We are desperate for some help as we don't have specialist networking expertise in-house and no-one else seems willing to help us.

Since switching to a new lease line 10/100 and running on the MPLS, we are maxing out on bandwidth.  Our old line was also 10/100.  One PC/Laptop or phone can simply eat up all the bandwidth which means we are not operational and our 10 sites cannot RDP in nor can anyone access our web server.  I will probably get fired shortly if this is not resolved  :-\ by Monday.  The MPLS provider has put QOS 4MB on HTTP & HTTPS (cisco router) but we still have no operations for 90% of the day.  Previously our line would slow down but remain operational.

We have a MPLS with Cisco routers at each site and our MPLS company has said it can make netflow logs and sylogs available to us if we provide server IP and port for each.  That is the easy part (we have a Windows server) but we have no network expertise and have no idea what software we need and have no guidance.  They refuse to help us any further than that.  They will not even advise us what software we need.   

HQ - We run web, e-mail, RDP on internal network, printing to Sites, FTP in & out, hardware VPN and a little CCTV.
Each site - We run web, e-mail, RDP into HQ, FTP in & out, printing via HQ, hardware VPN and a little CCTV.

Once initial crisis is over we will give them notice!   In the interim ...

A. What can we do on firewall/routers to stabilise the connection and prevent a PC/laptop/Phone from taking up all the bandwidth.

B. Can someone please advise us on what software we need to pick up these Netflow logs and what we need to interpret the Netflow logs.  It must be windows based and must help us identify what is causing the issues in an easy way.  Ideally a free/cheap/open source system would be great.  We have 10 sites, all with Cisco routers and 3 sites with hardware VPN.  We have looked a nprobe but don't know where to start and cost options are really confusing.  i.e. HTTP is extra, etc.  Also advise the same re. syslogs.

In layman's terms we need to identify traffic problems (ideally at each site, especially HQ) and be able to also identify web usage statistics (ideally at each site) by machine/user.  We need the machine name, device type (and/or user) and what on that machine is causing problems.

We would also be willing to pay someone to help us out here both with syslogs and netflow software.  i.e.

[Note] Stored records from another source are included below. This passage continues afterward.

-- main equality
theorem find_anchor_main (tokens pattern : List String) (tok2seg : List Int) (seg_lo seg_hi : Int)
    (hpre : Pre_find_anchor_in_tokens_py tokens pattern tok2seg seg_lo seg_hi) :
    find_anchor_in_tokens_py tokens pattern tok2seg seg_lo seg_hi
      = find_anchor_in_tokens_py_alt tokens pattern tok2seg seg_lo seg_hi := by
  obtain ⟨hpat, hseg⟩ := hpre
  have hM : 0 < pattern.length := List.length_pos_iff.mpr hpat
  obtain ⟨p0, prest, hpc⟩ : ∃ p0 prest, pattern = p0 :: prest := by
    cases pattern with
    | nil => exact absurd rfl hpat
    | cons a l => exact ⟨a, l, rfl⟩
  set M : Nat := pattern.length with hMdef
  set m : Int := (pattern.length : Int) with hmdef
  set n : Int := (tokens.length : Int) with hndef
  set K : Int := n - m + 1 with hKdef
  have hm1 : (1 : Int) ≤ m := by omega
  have hfirst : PySem.List.pyGet? pattern 0 = some p0 := by
    have h := PySem.List.pyGet?_eq_some_getElem pattern (le_refl 0) (by omega)
    simpa [hpc] using h
  set ov : Int → Int := pvOv tok2seg m seg_lo seg_hi with hovdef
  set q : Int → Bool := fun i => decide (i + m ≤ n) && pvMatchFrom tokens pattern i 1 (M - 1) with hqdef
  set occ : List Int :=
    (PySem.List.pyRange 0 K).filter
      (fun i => decide (PySem.List.slice tokens (some i) (some (i + m)) = pattern)) with hoccdef
  -- facts about members of occ
  have hocc : ∀ i ∈ occ, 0 ≤ i ∧
      PySem.List.max? (PySem.List.slice tok2seg (some i) (some (i + m))) (fun x => x) ≠ none ∧
      PySem.List.min? (PySem.List.slice tok2seg (some i) (some (i + m))) (fun x => x) ≠ none := by
    intro i hi
    rw [hoccdef, List.mem_filter, decide_eq_true_eq] at hi
    obtain ⟨hiR, hsl⟩ := hi
    obtain ⟨h0, h1⟩ := PySem.List.mem_pyRange_one.1 hiR
    have htd : (tokens.drop i.toNat).take M = pattern := by
      rw [← pvSliceEq tokens i M h0]; exact hsl
    have hiN : i.toNat < tokens.length := by omega
    have hlt : i.toNat < tok2seg.length := hseg i.toNat hiN htd
    have hcov : PySem.List.slice tok2seg (some i) (some (i + m)) ≠ [] := by
      rw [pvSliceEq tok2seg i M h0]
      intro hnil
      rw [List.take_eq_nil_iff] at hnil
      rcases hnil with h | h
      · omega
      · have := congrArg List.length h
        simp at this
        omega
    refine ⟨h0, ?_, ?_⟩
    · rw [Ne, PySem.List.max?_eq_none_iff]; exact hcov
    · rw [Ne, PySem.List.min?_eq_none_iff]; exact hcov
  -- A's side: the guarded scan is the pvGA fold over occ
  have hAside : find_anchor_in_tokens_py tokens pattern tok2seg seg_lo seg_hi
      = (occ.foldl (pvGA ov m) none).map (fun b => [b.1, b.2.1, b.2.2]) := by
    show ((PySem.List.pyRange 0 K 1).foldl
        (fun best i => if PySem.List.slice tokens (some i) (some (i + m)) = pattern
          then pvFA tok2seg m seg_lo seg_hi best i else best) none).map (fun b => [b.1, b.2.1, b.2.2])
      = _
    rw [PySem.List.foldl_ite_eq_foldl_filter
      (fun i => PySem.List.slice tokens (some i) (some (i + m)) = pattern)
      (pvFA tok2seg m seg_lo seg_hi) (PySem.List.pyRange 0 K 1) none]
    congr 1
    apply PySem.List.foldl_congr_mem
    intro acc i hi
    obtain ⟨h0, hmx, hmn⟩ := hocc i hi
    rcases hx : PySem.List.max? (PySem.List.slice tok2seg (some i) (some (i + m))) (fun x => x) with _ | mx
    · exact absurd hx hmx
    rcases hn : PySem.List.min? (PySem.List.slice tok2seg (some i) (some (i + m))) (fun x => x) with _ | mn
    · exact absurd hn hmn
    have hov : ov i = min mx seg_hi - max mn seg_lo + 1 := by
      rw [hovdef]; simp [pvOv, hx, hn]
    cases acc with
    | none => simp [pvFA, pvGA, hx, hn, hov]
    | some b => simp [pvFA, pvGA, hx, hn, hov]
  -- the inverted index looked up at p0 = the positions of p0, in order
  have hidx : ((PySem.List.enumerate tokens).foldl
        (fun d p => d.modify p.2 [] (fun l => l ++ [p.1])) PySem.Dict.empty).getD p0 []
      = (PySem.List.pyRange 0 n).filter (fun j => PySem.List.pyGetD tokens j "" == p0) := by
    rw [PySem.List.enumerate_eq_map_pyRange tokens "", List.foldl_map]
    have hswap : (PySem.List.pyRange 0 (PySem.List.len tokens)).foldl
        (fun d j => d.modify ((j, PySem.List.pyGetD tokens j "").2) []
          (fun l => l ++ [(j, PySem.List.pyGetD tokens j "").1])) PySem.Dict.empty
      = ((PySem.List.pyRange 0 (PySem.List.len tokens)).map
          (fun j => (PySem.List.pyGetD tokens j "", j))).foldl
          (fun d p => d.modify p.1 [] (fun l => l ++ [p.2])) PySem.Dict.empty := by
      rw [List.foldl_map]
    rw [hswap, PySem.Dict.getD_foldl_modify_append, List.filter_map]
    simp only [PySem.Dict.getD_empty, List.nil_append, List.map_map]
    have hlen : PySem.List.len tokens = n := rfl
    rw [hlen]
    have : ((fun x : String × Int => x.2) ∘ fun j => (PySem.List.pyGetD tokens j "", j)) = id := rfl
    rw [this, List.map_id]
    rfl
  -- the combined filter equals occ
  have hpoint : ∀ j, 0 ≤ j → j < n →
      (q j && (PySem.List.pyGetD tokens j "" == p0))
        = (decide (j < K) && decide (PySem.List.slice tokens (some j) (some (j + m)) = pattern)) := by
    intro j h0 h1
    have hget : PySem.List.pyGetD tokens j "" = tokens[j.toNat] :=
      PySem.List.pyGetD_eq_getElem tokens "" h0 (by omega)
    by_cases hjK : j < K
    · have hguard : decide (j + m ≤ n) = true := by simp; omega
      have hmt := pvMatch_iff (M - 1) tokens pattern j 1 h0 (by omega) (by omega)
      have hj1 : (j + 1).toNat = j.toNat + 1 := by omega
      rw [hj1] at hmt
      have hdrop1 : pattern.drop (1 : Int).toNat = prest := by simp [hpc]
      rw [hdrop1] at hmt
      have hsl : (PySem.List.slice tokens (some j) (some (j + m)) = pattern)
          ↔ (tokens[j.toNat] = p0 ∧ (tokens.drop (j.toNat + 1)).take (M - 1) = prest) := by
        rw [pvSliceEq tokens j M h0]
        have hdT : tokens.drop j.toNat = tokens[j.toNat] :: tokens.drop (j.toNat + 1) :=
          List.drop_eq_getElem_cons (by omega)
        rw [hdT, hpc]
        have hMsub : M - 1 = prest.length := by
          have : M = prest.length + 1 := by rw [hMdef, hpc]; simp
          omega
        rw [show M = (M - 1) + 1 by omega, List.take_succ_cons, hMsub, List.cons.injEq]
        simp
      have hmb : pvMatchFrom tokens pattern j 1 (M - 1)
          = decide ((tokens.drop (j.toNat + 1)).take (M - 1) = prest) := by
        by_cases hP : (tokens.drop (j.toNat + 1)).take (M - 1) = prest
        · simp [hmt, hP]
        · simp only [hP, decide_false]
          rw [← Bool.not_eq_true]
          rw [hmt]
          exact hP
      rw [hqdef]
      simp only [hguard, Bool.true_and, hmb, hget]
      have hK' : decide (j < K) = true := by simp [hjK]
      rw [hK']
      simp only [Bool.true_and]
      by_cases h0' : tokens[j.toNat] = p0 <;> by_cases h1' : (tokens.drop (j.toNat + 1)).take (M - 1) = prest <;>
        simp [hsl, h0', h1']
    · have hguard : decide (j + m ≤ n) = false := by simp; omega
      have hK' : decide (j < K) = false := by simp; omega
      rw [hqdef]
      simp [hguard, hK']
  have hcomb : ((PySem.List.pyRange 0 n).filter
        (fun j => PySem.List.pyGetD tokens j "" == p0)).filter q = occ := by
    rw [List.filter_filter]
    have hstep : (PySem.List.pyRange 0 n).filter
        (fun j => q j && (PySem.List.pyGetD tokens j "" == p0))
      = (PySem.List.pyRange 0 n).filter
        (fun j => decide (j < K) && decide (PySem.List.slice tokens (some j) (some (j + m)) = pattern)) := by
      apply List.filter_congr
      intro j hj
      obtain ⟨h0, h1⟩ := PySem.List.mem_pyRange_one.1 hj
      exact hpoint j h0 h1
    rw [hstep, hoccdef]
    by_cases hK0 : K ≤ 0
    · have hl : (PySem.List.pyRange 0 n).filter
          (fun j => decide (j < K) && decide (PySem.List.slice tokens (some j) (some (j + m)) = pattern)) = [] := by
        rw [List.filter_eq_nil_iff]
        intro j hj
        obtain ⟨h0, _⟩ := PySem.List.mem_pyRange_one.1 hj
        simp only [Bool.and_eq_true, decide_eq_true_eq, not_and]
        intro hjK
        omega
      have hr : (PySem.List.pyRange 0 K).filter
          (fun i => decide (PySem.List.slice tokens (some i) (some (i + m)) = pattern)) = [] := by
        rw [List.filter_eq_nil_iff]
        intro j hj
        obtain ⟨h0, h1⟩ := PySem.List.mem_pyRange_one.1 hj
        omega
      rw [hl, hr]
    · have hKn : K ≤ n := by omega
      rw [PySem.List.pyRange_one_append 0 K n (by omega) hKn, List.filter_append]
      have htail : (PySem.List.pyRange K n).filter
          (fun j => decide (j < K) && decide (PySem.List.slice tokens (some j) (some (j + m)) = pattern)) = [] := by
        rw [List.filter_eq_nil_iff]
        intro j hj
        obtain ⟨h0, _⟩ := PySem.List.mem_pyRange_one.1 hj
        simp only [Bool.and_eq_true, decide_eq_true_eq, not_and]
        intro hjK
        omega
      rw [htail, List.append_nil]
      apply List.filter_congr
      intro j hj
      obtain ⟨h0, h1⟩ := PySem.List.mem_pyRange_one.1 hj
      have : decide (j < K) = true := by simp [h1]
      rw [this, Bool.true_and]
  -- B's side: candidates are occ scored with (overlap, -i)
  have hBside : find_anchor_in_tokens_py_alt tokens pattern tok2seg seg_lo seg_hi
      = (match PySem.List.max2? (occ.map (fun i => (ov i, -i))) (fun c => c.1) (fun c => c.2) with
         | none => none
         | some c => some [-c.2, -c.2 + m - 1, c.1]) := by
    have hB1 : find_anchor_in_tokens_py_alt tokens pattern tok2seg seg_lo seg_hi
        = (match PySem.List.max2?
            ((((PySem.List.enumerate tokens).foldl
                (fun d p => d.modify p.2 [] (fun l => l ++ [p.1])) PySem.Dict.empty).getD p0 []).foldl
              (fun c i => if q i then pvFC tok2seg m seg_lo seg_hi c i else c) [])
            (fun c => c.1) (fun c => c.2) with
           | none => none
           | some c => some [-c.2, -c.2 + m - 1, c.1]) := by
      unfold find_anchor_in_tokens_py_alt
      rw [hfirst]
      rfl
    rw [hB1, hidx, PySem.List.foldl_if_eq_foldl_filter q (pvFC tok2seg m seg_lo seg_hi), hcomb]
    have hcands : occ.foldl (pvFC tok2seg m seg_lo seg_hi) []
        = occ.map (fun i => (ov i, -i)) := by
      have hcongr : occ.foldl (pvFC tok2seg m seg_lo seg_hi) []
          = occ.foldl (fun c i => c ++ [(ov i, -i)]) [] := by
        apply PySem.List.foldl_congr_mem
        intro acc i hi
        obtain ⟨h0, hmx, hmn⟩ := hocc i hi
        rcases hx : PySem.List.max? (PySem.List.slice tok2seg (some i) (some (i + m))) (fun x => x) with _ | mx
        · exact absurd hx hmx
        rcases hn : PySem.List.min? (PySem.List.slice tok2seg (some i) (some (i + m))) (fun x => x) with _ | mn
        · exact absurd hn hmn
        have hov : ov i = min mx seg_hi - max mn seg_lo + 1 := by
          rw [hovdef]; simp [pvOv, hx, hn]
        simp [pvFC, hx, hn, hov]
      rw [hcongr, PySem.List.foldl_append_singleton_eq_map, List.nil_append]
    rw [hcands]
  -- conclude by the argmax correspondence on the strictly increasing occ
  have hpw : occ.Pairwise (· < ·) :=
    List.Pairwise.filter _ (PySem.List.pairwise_lt_pyRange_one 0 K)
  have harg := pvArgmax ov m occ hpw none (by intro i0 h; cases h)
  simp only [Option.map_none] at harg
  rw [hAside, hBside, harg, pvMax2_eq]
  cases (occ.map (fun i => (ov i, -i))).foldl pvM2 none with
  | none => rfl
  | some c => simp

-- ===== VERDICT (by name: the statement is the Claim_ definition above) =====
theorem find_anchor_in_tokens_py_spec : Claim_equal_find_anchor_in_tokens_py := by
  intro tokens pattern tok2seg seg_lo seg_hi _hdom hpre
  exact find_anchor_main tokens pattern tok2seg seg_lo seg_hi hpre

Let us know what we need, and then guide us through installation. 

Help and guidance really appreciated.



deanwebb

A. Routers can do traffic shaping and policing. I prefer policing, where bulk traffic gets dropped when voice traffic needs the room. Get a proxy server and use it to block Facebook and YouTube and DailyMotion and Twitter and Instagram. Then block Netflix, Amazon, Hulu, and any other streaming video.

B. Free and easy is the SolarWinds Netflow monitoring package, which you can turn on for 30 days and get a look at your top talkers once you set up your firewalls and routers to send it your Netflow information. After 30 days, you need to buy it to keep it, but it is very good for people that have limited skills in the area. It's cheaper than hiring a network security specialist, that's one way to look at it. But it will give you the top talkers, source and destination, and that lets you know which sites to block or which traffic to move around. For example, you may find a backup job running at noon every day because the guy that set it up got confused about 12 AM and 12 PM.

Provisioning is another thing. How many users in total are we looking at here? At HQ and each site? Is Internet usage at a remote site going through a local Internet breakout or is it backhauled to the HQ to use the Internet connection there?
Take a baseball bat and trash all the routers, shout out "IT'S A NETWORK PROBLEM NOW, SUCKERS!" and then peel out of the parking lot in your Ferrari.
"The world could perish if people only worked on things that were easy to handle." -- Vladimir Savchenko
Вопросы есть? Вопросов нет! | BCEB: Belkin Certified Expert Baffler | "Plan B is Plan A with an element of panic." -- John Clarke
Accounting is architecture, remember that!
Air gaps are high-latency Internet connections.

SimonV

Sounds like your physical circuit can not handle the capacity you are putting on it. I've had a similar issue recently where everything above 3Mbps completely killed the line and the solution was to implement a traffic policer which limited outbound upload speed. Can you try running some ping tests across the circuit when it's saturated? You should see extreme amounts of latency.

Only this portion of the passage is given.